Creating A Healthy Pantry
It cannot be overemphasized how a balanced lifestyle nurtures the mind, body and soul! Eating healthy is easier when you have a well-stocked pantry full of good and nutritious staples. It’s less tempting to go out and eat fast food when you have the ingredients at home to make a delicious, flavourful meal. Here are some suggestions for a healthy kitchen:
- Whole Grains: Buy whole grain crackers, pasta, brown rice, bread and cereal for a healthier alternative to white flour products.
- Canned Goods: Yes, there are great canned goods out there that are low in fats and sugars: fruit (with added juice not syrup), salmon and tuna (for sandwiches or to use in salads), beans (fat free refried beans and black beans are rich in protein).
- Condiments: Low fat dressings are excellent for salads and dips. Also have on hand a variety of mustards, salsas, balsamic vinegar (drizzle on your favorite vegetables) and low fat peanut butter.
- Pasta Sauce: By adding your own vegetables, like zucchini and mushrooms, you are creating a healthy and quick dinner.
- Oatmeal: This comforting breakfast cereal is a ‘must have’ for any pantry, especially for those cold, early mornings. Top it with fresh fruit, raisins or cinnamon for some added flavor.
- Sweet Potatoes: This Vitamin A rich food is a healthier choice than baker potatoes.

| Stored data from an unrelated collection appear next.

-- pv_equiv track=rewrite | github.com/GidTheGreat/Trading-App | botutils/analyzer.py | resolve_combined_decision
-- ===== SOURCE A (Python) =====
-- from typing import Dict, Optional
--
-- def resolve_combined_decision(strategies: Dict[str, str]) -> Optional[str]:
--     """Strict decision resolution with validation."""
--     if not strategies:
--         return None
--
--     # Validate all decisions are PUT/CALL
--     valid_decisions = {"PUT", "CALL"}
--     decisions = []
--
--     for name, decision in strategies.items():
--         if decision not in valid_decisions:
--             return None
--         decisions.append(decision)
--
--     # Check consensus
--     unique_decisions = set(decisions)
--     return unique_decisions.pop() if len(unique_decisions) == 1 else None
-- ===== SOURCE B (Python) =====
-- def resolve_combined_decision(strategies):
--     """Consensus-first: collapse all values to a set once, then validate the single survivor."""
--     values = set(strategies.values())
--     if len(values) == 1:
--         v = values.pop()
--         return v if v in ("PUT", "CALL") else None
--     return None
-- ===== Notes on version B (the rewrite author's own statement) =====
-- stated objective: simpler
-- what changed: Reorders A's validate-every-value-then-check-consensus loop into consensus-first: build the set of values once, and only if it is a singleton validate that one value with a single membership test.
import Mathlib
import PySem

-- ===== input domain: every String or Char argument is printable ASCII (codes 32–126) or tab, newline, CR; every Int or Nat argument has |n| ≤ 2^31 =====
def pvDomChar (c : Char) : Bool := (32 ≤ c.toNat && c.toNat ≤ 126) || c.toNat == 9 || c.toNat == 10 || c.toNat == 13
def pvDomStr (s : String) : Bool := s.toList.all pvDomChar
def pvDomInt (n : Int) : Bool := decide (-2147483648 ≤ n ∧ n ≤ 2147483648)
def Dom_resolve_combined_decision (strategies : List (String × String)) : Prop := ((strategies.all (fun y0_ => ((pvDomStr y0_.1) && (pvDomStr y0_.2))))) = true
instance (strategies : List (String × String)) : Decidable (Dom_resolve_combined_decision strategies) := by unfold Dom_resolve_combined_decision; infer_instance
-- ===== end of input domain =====

-- B reorders A's validate-then-consensus into consensus-then-validate: set of values first, one membership test.
-- ===== PORT A =====
-- 'for name, decision in strategies.items(): if decision not in valid_decisions: return None; decisions.append(decision)'
def pvLoopA : List (String × String) → List String → Option (List String)
  | [], acc => some acc
  | (_, decision) :: rest, acc =>
    if (decision == "PUT" || decision == "CALL") = false then none
    else pvLoopA rest (acc ++ [decision])

def resolve_combined_decision (strategies : List (String × String)) : Option String :=
  let d := PySem.Dict.ofList strategies
  if d.items.isEmpty then none          -- 'if not strategies: return None'
  else
    match pvLoopA d.items [] with
    | none => none                      -- early 'return None' inside the loop
    | some decisions =>
      let unique_decisions := PySem.Set.ofList decisions
      -- 'unique_decisions.pop() if len(unique_decisions) == 1 else None' (pop on a 1-element set is its element)
      if unique_decisions.length = 1 then unique_decisions.head? else none

-- ===== PORT B =====
def resolve_combined_decision_alt (strategies : List (String × String)) : Option String :=
  let values := PySem.Set.ofList (PySem.Dict.ofList strategies).values
  match values with
  | [v] => if (v == "PUT" || v == "CALL") then some v else none   -- 'len == 1: pop, validate once'
  | _ => none

-- ===== PRECONDITION & SPEC =====
def Spec_resolve_combined_decision (strategies : List (String × String)) (out : Option String) : Prop := out = resolve_combined_decision_alt strategies
instance (strategies : List (String × String)) (out : Option String) : Decidable (Spec_resolve_combined_decision strategies out) := by unfold Spec_resolve_combined_decision; infer_instance

-- ===== CLAIM (what is proved, stated in full; the proofs are below) =====
def Claim_equal_resolve_combined_decision : Prop := ∀ (strategies : List (String × String)), Dom_resolve_combined_decision strategies → Spec_resolve_combined_decision strategies (resolve_combined_decision strategies)

-- ===== LEMMAS AND PROOFS =====
-- The early-return loop of A, characterised: it succeeds iff every value is PUT/CALL,
-- and then returns the list of values appended to the accumulator.
theorem pvLoopA_eq (l : List (String × String)) (acc : List String) :
    pvLoopA l acc =
      if l.all (fun p => p.2 == "PUT" || p.2 == "CALL") then some (acc ++ l.map (·.2)) else none := by
  induction l generalizing acc with
  | nil => simp [pvLoopA]
  | cons hd tl ih =>
    obtain ⟨k, v⟩ := hd
    by_cases hv : (v == "PUT" || v == "CALL") = true
    · simp [pvLoopA, hv, ih]
      split <;> simp_all
      exact fun a b h hne => ((‹∀ (a b : String), (a, b) ∈ tl → b = "PUT" ∨ b = "CALL"› a b h).resolve_left hne)
    · simp at hv
      simp [pvLoopA, hv]

-- ===== VERDICT (by name: the statement is the Claim_ definition above) =====
theorem resolve_combined_decision_spec : Claim_equal_resolve_combined_decision := by
  intro strategies _
  unfold Spec_resolve_combined_decision resolve_combined_decision resolve_combined_decision_alt
  simp only [pvLoopA_eq (PySem.Dict.ofList strategies).items []]
  set items := (PySem.Dict.ofList strategies).items with hitems
  have hvals : (PySem.Dict.ofList strategies).values = items.map (·.2) := rfl
  rw [hvals]
  by_cases hall : items.all (fun p => p.2 == "PUT" || p.2 == "CALL") = true
  · simp only [hall, if_true, List.nil_append]
    rcases h1 : PySem.Set.ofList (items.map (·.2)) with _ | ⟨v, _ | ⟨w, tl⟩⟩
    · -- empty set of values ⇒ items = [] ⇒ A takes the isEmpty branch
      have : items.map (·.2) = [] := by
        by_contra hne
        rcases List.exists_mem_of_ne_nil _ hne with ⟨x, hx⟩
        have : x ∈ PySem.Set.ofList (items.map (·.2)) := (PySem.Set.mem_ofList _ _).mpr hx
        simp [h1] at this
      have : items = [] := List.map_eq_nil_iff.mp this
      simp [this]
    · -- singleton: both return some v (v is valid since v ∈ values, all valid)
      have hmem : v ∈ items.map (·.2) := by
        have : v ∈ PySem.Set.ofList (items.map (·.2)) := by simp [h1]
        exact (PySem.Set.mem_ofList _ _).mp this
      rcases List.mem_map.mp hmem with ⟨p, hp, hpv⟩
      have hv : (v == "PUT" || v == "CALL") = true := by
        have := List.all_eq_true.mp hall p hp
        rw [← hpv]; exact this
      have hne : items ≠ [] := by
        intro h; rw [h] at hmem; simp at hmem
      simp [hne, hv, h1]
    · -- ≥ 2 distinct values: both none
      have hne : items ≠ [] := by
        intro h
        rw [h] at h1; simp [PySem.Set.ofList] at h1
      simp [hne, h1]
  · -- some value invalid: A returns none via the loop; B's singleton (if any) is invalid
    simp only [hall]
    rw [Bool.not_eq_true] at hall
    have hne : items ≠ [] := by
      intro h; rw [h] at hall; simp at hall
    rcases h1 : PySem.Set.ofList (items.map (·.2)) with _ | ⟨v, _ | ⟨w, tl⟩⟩
    · simp [hne, h1]
    · -- the invalid value is in the set, hence equals v, hence v invalid
      rcases List.all_eq_false.mp hall with ⟨p, hp, hpbad⟩
      have hmem : p.2 ∈ PySem.Set.ofList (items.map (·.2)) :=
        (PySem.Set.mem_ofList _ _).mpr (List.mem_map_of_mem hp)
      rw [h1] at hmem
      have hpv : p.2 = v := by simpa using hmem
      have hv : (v == "PUT" || v == "CALL") = false := by rw [← hpv]; simpa using hpbad
      simp [hne, hv, h1]
    · simp [hne, h1]
-- pv_equiv track=rewrite | github.com/divljak/caranalyzer | utils/data_validator.py | clean_make_model
-- ===== SOURCE A (Python) =====
-- def clean_make_model(text: str) -> str:
--     """Clean and standardize car make/model text"""
--     if not text:
--         return ""
--
--     # Remove extra whitespace and convert to title case
--     cleaned = ' '.join(text.strip().split()).title()
--
--     # Common make name standardizations
--     make_corrections = {
--         'Vw': 'Volkswagen',
--         'Bmw': 'BMW',
--         'Mb': 'Mercedes-Benz',
--         'Mercedes': 'Mercedes-Benz',
--         'Merc': 'Mercedes-Benz',
--         'Alfa': 'Alfa Romeo',
--         'Land': 'Land Rover'
--     }
--
--     for short, full in make_corrections.items():
--         if cleaned.startswith(short + ' ') or cleaned == short:
--             cleaned = cleaned.replace(short, full, 1)
--
--     return cleaned
-- ===== SOURCE B (Python) =====
-- def clean_make_model(text: str) -> str:
--     """Clean and standardize car make/model text"""
--     if not text:
--         return ""
--
--     # Tokenize once, title-case each word, and fix only the first word
--     # with a single keyed lookup (only the first word can ever match).
--     words = [w.title() for w in text.strip().split()]
--
--     make_corrections = {
--         'Vw': 'Volkswagen',
--         'Bmw': 'BMW',
--         'Mb': 'Mercedes-Benz',
--         'Mercedes': 'Mercedes-Benz',
--         'Merc': 'Mercedes-Benz',
--         'Alfa': 'Alfa Romeo',
--         'Land': 'Land Rover'
--     }
--
--     if words and words[0] in make_corrections:
--         words[0] = make_corrections[words[0]]
--
--     return ' '.join(words)
-- ===== Notes on version B (the rewrite author's own statement) =====
-- stated objective: idiomatic
-- what changed: B works word-wise: it tokenizes once, title-cases each token, fixes only the first token by one keyed dict lookup, and re-joins, instead of A's title-casing of the whole joined string followed by a scan over all seven correction entries with startswith/replace on the full string.
import Mathlib
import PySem

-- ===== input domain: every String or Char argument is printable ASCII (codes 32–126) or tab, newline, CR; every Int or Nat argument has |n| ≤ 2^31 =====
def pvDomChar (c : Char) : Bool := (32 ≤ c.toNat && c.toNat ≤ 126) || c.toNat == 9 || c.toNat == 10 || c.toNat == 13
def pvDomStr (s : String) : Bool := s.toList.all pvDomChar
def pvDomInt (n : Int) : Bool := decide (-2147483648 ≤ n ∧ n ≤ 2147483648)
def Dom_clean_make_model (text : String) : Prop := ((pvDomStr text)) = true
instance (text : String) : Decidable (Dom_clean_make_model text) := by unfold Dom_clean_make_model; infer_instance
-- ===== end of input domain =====

set_option maxRecDepth 4000


-- B works word-wise (tokenize, title each word, one keyed lookup on the first word, re-join)
-- instead of A's whole-string title + scan over all seven correction entries (idiomatic; same cost).

-- ===== PORT A =====
-- str.title() for the ASCII domain: uppercase a letter after a non-letter, lowercase after a letter.
def cmmTitle : Bool → List Char → List Char
  | _, [] => []
  | prev, c :: cs =>
    if PySem.Chars.isalpha c then
      (if prev then PySem.Chars.lowerChar c else PySem.Chars.upperChar c) :: cmmTitle true cs
    else c :: cmmTitle false cs

-- A's line: cleaned = ' '.join(text.strip().split()).title()
def cmmClean (text : String) : List Char :=
  cmmTitle false (PySem.Chars.join [' '] (PySem.Chars.split₀ (PySem.Chars.strip text.toList)))

-- the make_corrections dict literal (insertion order)
def cmmCorrections : List (List Char × List Char) :=
  [((['V', 'w'] : List Char), (['V', 'o', 'l', 'k', 's', 'w', 'a', 'g', 'e', 'n'] : List Char)), ((['B', 'm', 'w'] : List Char), (['B', 'M', 'W'] : List Char)),
   ((['M', 'b'] : List Char), (['M', 'e', 'r', 'c', 'e', 'd', 'e', 's', '-', 'B', 'e', 'n', 'z'] : List Char)), ((['M', 'e', 'r', 'c', 'e', 'd', 'e', 's'] : List Char), (['M', 'e', 'r', 'c', 'e', 'd', 'e', 's', '-', 'B', 'e', 'n', 'z'] : List Char)),
   ((['M', 'e', 'r', 'c'] : List Char), (['M', 'e', 'r', 'c', 'e', 'd', 'e', 's', '-', 'B', 'e', 'n', 'z'] : List Char)), ((['A', 'l', 'f', 'a'] : List Char), (['A', 'l', 'f', 'a', ' ', 'R', 'o', 'm', 'e', 'o'] : List Char)),
   ((['L', 'a', 'n', 'd'] : List Char), (['L', 'a', 'n', 'd', ' ', 'R', 'o', 'v', 'e', 'r'] : List Char))]

-- s.replace(old, new, 1): replace the first occurrence of old, scanning left to right (exact port)
def cmmReplace1 (old new : List Char) : List Char → List Char
  | [] => if old.isPrefixOf ([] : List Char) then new ++ List.drop old.length [] else []
  | c :: cs =>
    if old.isPrefixOf (c :: cs) then new ++ (c :: cs).drop old.length
    else c :: cmmReplace1 old new cs

-- loop body of A's for-loop
def cmmStep (c : List Char) (p : List Char × List Char) : List Char :=
  if PySem.Chars.startswith c (p.1 ++ [' ']) || c == p.1 then cmmReplace1 p.1 p.2 c else c

def clean_make_model (text : String) : String :=
  if text = "" then ""
  else String.ofList (cmmCorrections.foldl cmmStep (cmmClean text))

-- ===== PORT B =====
-- B's per-word w.title(): a single left fold carrying (reversed output, previous-char-was-alpha)
def bTitle (w : List Char) : List Char :=
  ((w.foldl (fun (st : List Char × Bool) c =>
      if PySem.Chars.isalpha c then
        ((if st.2 then PySem.Chars.lowerChar c else PySem.Chars.upperChar c) :: st.1, true)
      else (c :: st.1, false)) ([], false)).1).reverse

-- B's correction dict, written as the string pairs Source B uses
def bCorrections : List (String × String) :=
  [("Vw", "Volkswagen"), ("Bmw", "BMW"), ("Mb", "Mercedes-Benz"), ("Mercedes", "Mercedes-Benz"),
   ("Merc", "Mercedes-Benz"), ("Alfa", "Alfa Romeo"), ("Land", "Land Rover")]

def clean_make_model_alt (text : String) : String :=
  if text = "" then ""
  else
    let corr := bCorrections.map (fun p => (p.1.toList, p.2.toList))
    let words := (PySem.Chars.split₀ (PySem.Chars.strip text.toList)).map bTitle
    let words' : List (List Char) :=
      match words with
      | [] => []
      | w :: rest => (match List.lookup w corr with | some v => v | none => w) :: rest
    String.ofList (PySem.Chars.join [' '] words')

-- ===== PRECONDITION & SPEC =====
def Spec_clean_make_model (text : String) (out : String) : Prop := out = clean_make_model_alt text
instance (text : String) (out : String) : Decidable (Spec_clean_make_model text out) := by unfold Spec_clean_make_model; infer_instance

-- ===== CLAIM (what is proved, stated in full; the proofs are below) =====
def Claim_equal_clean_make_model : Prop := ∀ (text : String), Dom_clean_make_model text → Spec_clean_make_model text (clean_make_model text)

-- ===== LEMMAS AND PROOFS =====

-- the title state after a chunk: was the last processed character alphabetic?
def cmmTState (p : Bool) : List Char → Bool
  | [] => p
  | c :: cs => cmmTState (PySem.Chars.isalpha c) cs

lemma cmmTitle_append (xs ys : List Char) (p : Bool) :
    cmmTitle p (xs ++ ys) = cmmTitle p xs ++ cmmTitle (cmmTState p xs) ys := by
  induction xs generalizing p with
  | nil => simp [cmmTitle, cmmTState]
  | cons c cs ih =>
    by_cases h : PySem.Chars.isalpha c = true <;>
      simp [cmmTitle, cmmTState, h, ih]

lemma bTitle_fold (w acc : List Char) (prev : Bool) :
    ((w.foldl (fun (st : List Char × Bool) c =>
      if PySem.Chars.isalpha c then
        ((if st.2 then PySem.Chars.lowerChar c else PySem.Chars.upperChar c) :: st.1, true)
      else (c :: st.1, false)) (acc, prev)).1).reverse = acc.reverse ++ cmmTitle prev w := by
  induction w generalizing acc prev with
  | nil => simp [cmmTitle]
  | cons c cs ih =>
    by_cases h : PySem.Chars.isalpha c = true <;>
      simp [cmmTitle, h, ih]

lemma bTitle_eq (w : List Char) : bTitle w = cmmTitle false w := by
  simpa using bTitle_fold w [] false

lemma cmmTitle_join (ws : List (List Char)) :
    cmmTitle false (PySem.Chars.join [' '] ws) =
      PySem.Chars.join [' '] (ws.map (cmmTitle false)) := by
  induction ws with
  | nil => simp [PySem.Chars.join_nil, cmmTitle]
  | cons w ws ih =>
    cases ws with
    | nil => simp [PySem.Chars.join_singleton]
    | cons x xs =>
      rw [PySem.Chars.join_cons_cons, List.append_assoc, cmmTitle_append]
      have hsp : cmmTitle (cmmTState false w) ([' '] ++ PySem.Chars.join [' '] (x :: xs)) =
          ' ' :: cmmTitle false (PySem.Chars.join [' '] (x :: xs)) := by
        simp [cmmTitle, PySem.Chars.isalpha, PySem.Chars.isupper, PySem.Chars.islower]
      rw [hsp, ih]
      rw [show List.map (cmmTitle false) (w :: x :: xs) =
        cmmTitle false w :: cmmTitle false x :: List.map (cmmTitle false) xs from rfl]
      rw [PySem.Chars.join_cons_cons]
      simp

lemma islower_bounds (c : Char) (h : PySem.Chars.islower c = true) :
    97 ≤ c.toNat ∧ c.toNat ≤ 122 := by
  simp only [PySem.Chars.islower, Bool.and_eq_true, decide_eq_true_eq] at h
  obtain ⟨h1, h2⟩ := h
  rw [Char.le_def] at h1 h2
  exact ⟨h1, h2⟩

lemma isupper_bounds (c : Char) (h : PySem.Chars.isupper c = true) :
    65 ≤ c.toNat ∧ c.toNat ≤ 90 := by
  simp only [PySem.Chars.isupper, Bool.and_eq_true, decide_eq_true_eq] at h
  obtain ⟨h1, h2⟩ := h
  rw [Char.le_def] at h1 h2
  exact ⟨h1, h2⟩

lemma upperChar_ne_space (c : Char) (h : PySem.Chars.isalpha c = true) :
    (PySem.Chars.upperChar c != ' ') = true := by
  have h32 : (' ' : Char).toNat = 32 := rfl
  simp only [PySem.Chars.isalpha, Bool.or_eq_true] at h
  simp only [bne_iff_ne, ne_eq]
  unfold PySem.Chars.upperChar
  split_ifs with hl
  · intro heq
    obtain ⟨h1, h2⟩ := islower_bounds c hl
    have hh := congrArg Char.toNat heq
    rw [Char.toNat_ofNat] at hh
    have hv : (c.toNat - 32).isValidChar := Or.inl (by omega)
    rw [if_pos hv] at hh
    omega
  · intro heq
    rcases h with hu | hl'
    · obtain ⟨h1, h2⟩ := isupper_bounds c hu
      have hh := congrArg Char.toNat heq
      omega
    · exact hl hl'

lemma lowerChar_ne_space (c : Char) (h : PySem.Chars.isalpha c = true) :
    (PySem.Chars.lowerChar c != ' ') = true := by
  have h32 : (' ' : Char).toNat = 32 := rfl
  simp only [PySem.Chars.isalpha, Bool.or_eq_true] at h
  simp only [bne_iff_ne, ne_eq]
  unfold PySem.Chars.lowerChar
  split_ifs with hu
  · intro heq
    obtain ⟨h1, h2⟩ := isupper_bounds c hu
    have hh := congrArg Char.toNat heq
    rw [Char.toNat_ofNat] at hh
    have hv : (c.toNat + 32).isValidChar := Or.inl (by omega)
    rw [if_pos hv] at hh
    omega
  · intro heq
    rcases h with hu' | hl
    · exact hu hu'
    · obtain ⟨h1, h2⟩ := islower_bounds c hl
      have hh := congrArg Char.toNat heq
      omega

lemma nonspace_ne_space (c : Char) (h : PySem.Chars.isspace c = false) : (c != ' ') = true := by
  simp only [bne_iff_ne, ne_eq]
  intro heq
  subst heq
  simp [PySem.Chars.isspace] at h

lemma cmmTitle_nospace (w : List Char) (p : Bool) (h : ∀ c ∈ w, PySem.Chars.isspace c = false) :
    ∀ c ∈ cmmTitle p w, (c != ' ') = true := by
  induction w generalizing p with
  | nil => simp [cmmTitle]
  | cons c cs ih =>
    intro d hd
    by_cases ha : PySem.Chars.isalpha c = true
    · simp only [cmmTitle, if_pos ha, List.mem_cons] at hd
      rcases hd with rfl | hd
      · cases p
        · simpa using upperChar_ne_space c ha
        · simpa using lowerChar_ne_space c ha
      · exact ih true (fun e he => h e (by simp [he])) d hd
    · simp only [cmmTitle, if_neg ha, List.mem_cons] at hd
      rcases hd with rfl | hd
      · exact nonspace_ne_space d (h d (by simp))
      · exact ih false (fun e he => h e (by simp [he])) d hd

- Nuts and Seeds: Almonds, sunflower seeds and walnuts are the perfect snack food.
- For the refrigerator, stock with low fat yogurts, fresh fruit (cut, washed and ready to munch), hummus, fruit juice (no added sugar), bagged salad, fresh veggies, low fat cheeses and lean lunch meats. For the freezer, purchase boneless, skinless chicken breasts, salmon, chicken patties, frozen vegetables, ground turkey (extra lean) and frozen fruit (perfect for smoothies).
It takes time to change your eating habits, particularly if you have children, but it’s worth the effort! By eating a diet rich in vitamins and proteins, you are establishing a healthier lifestyle with long-term benefits.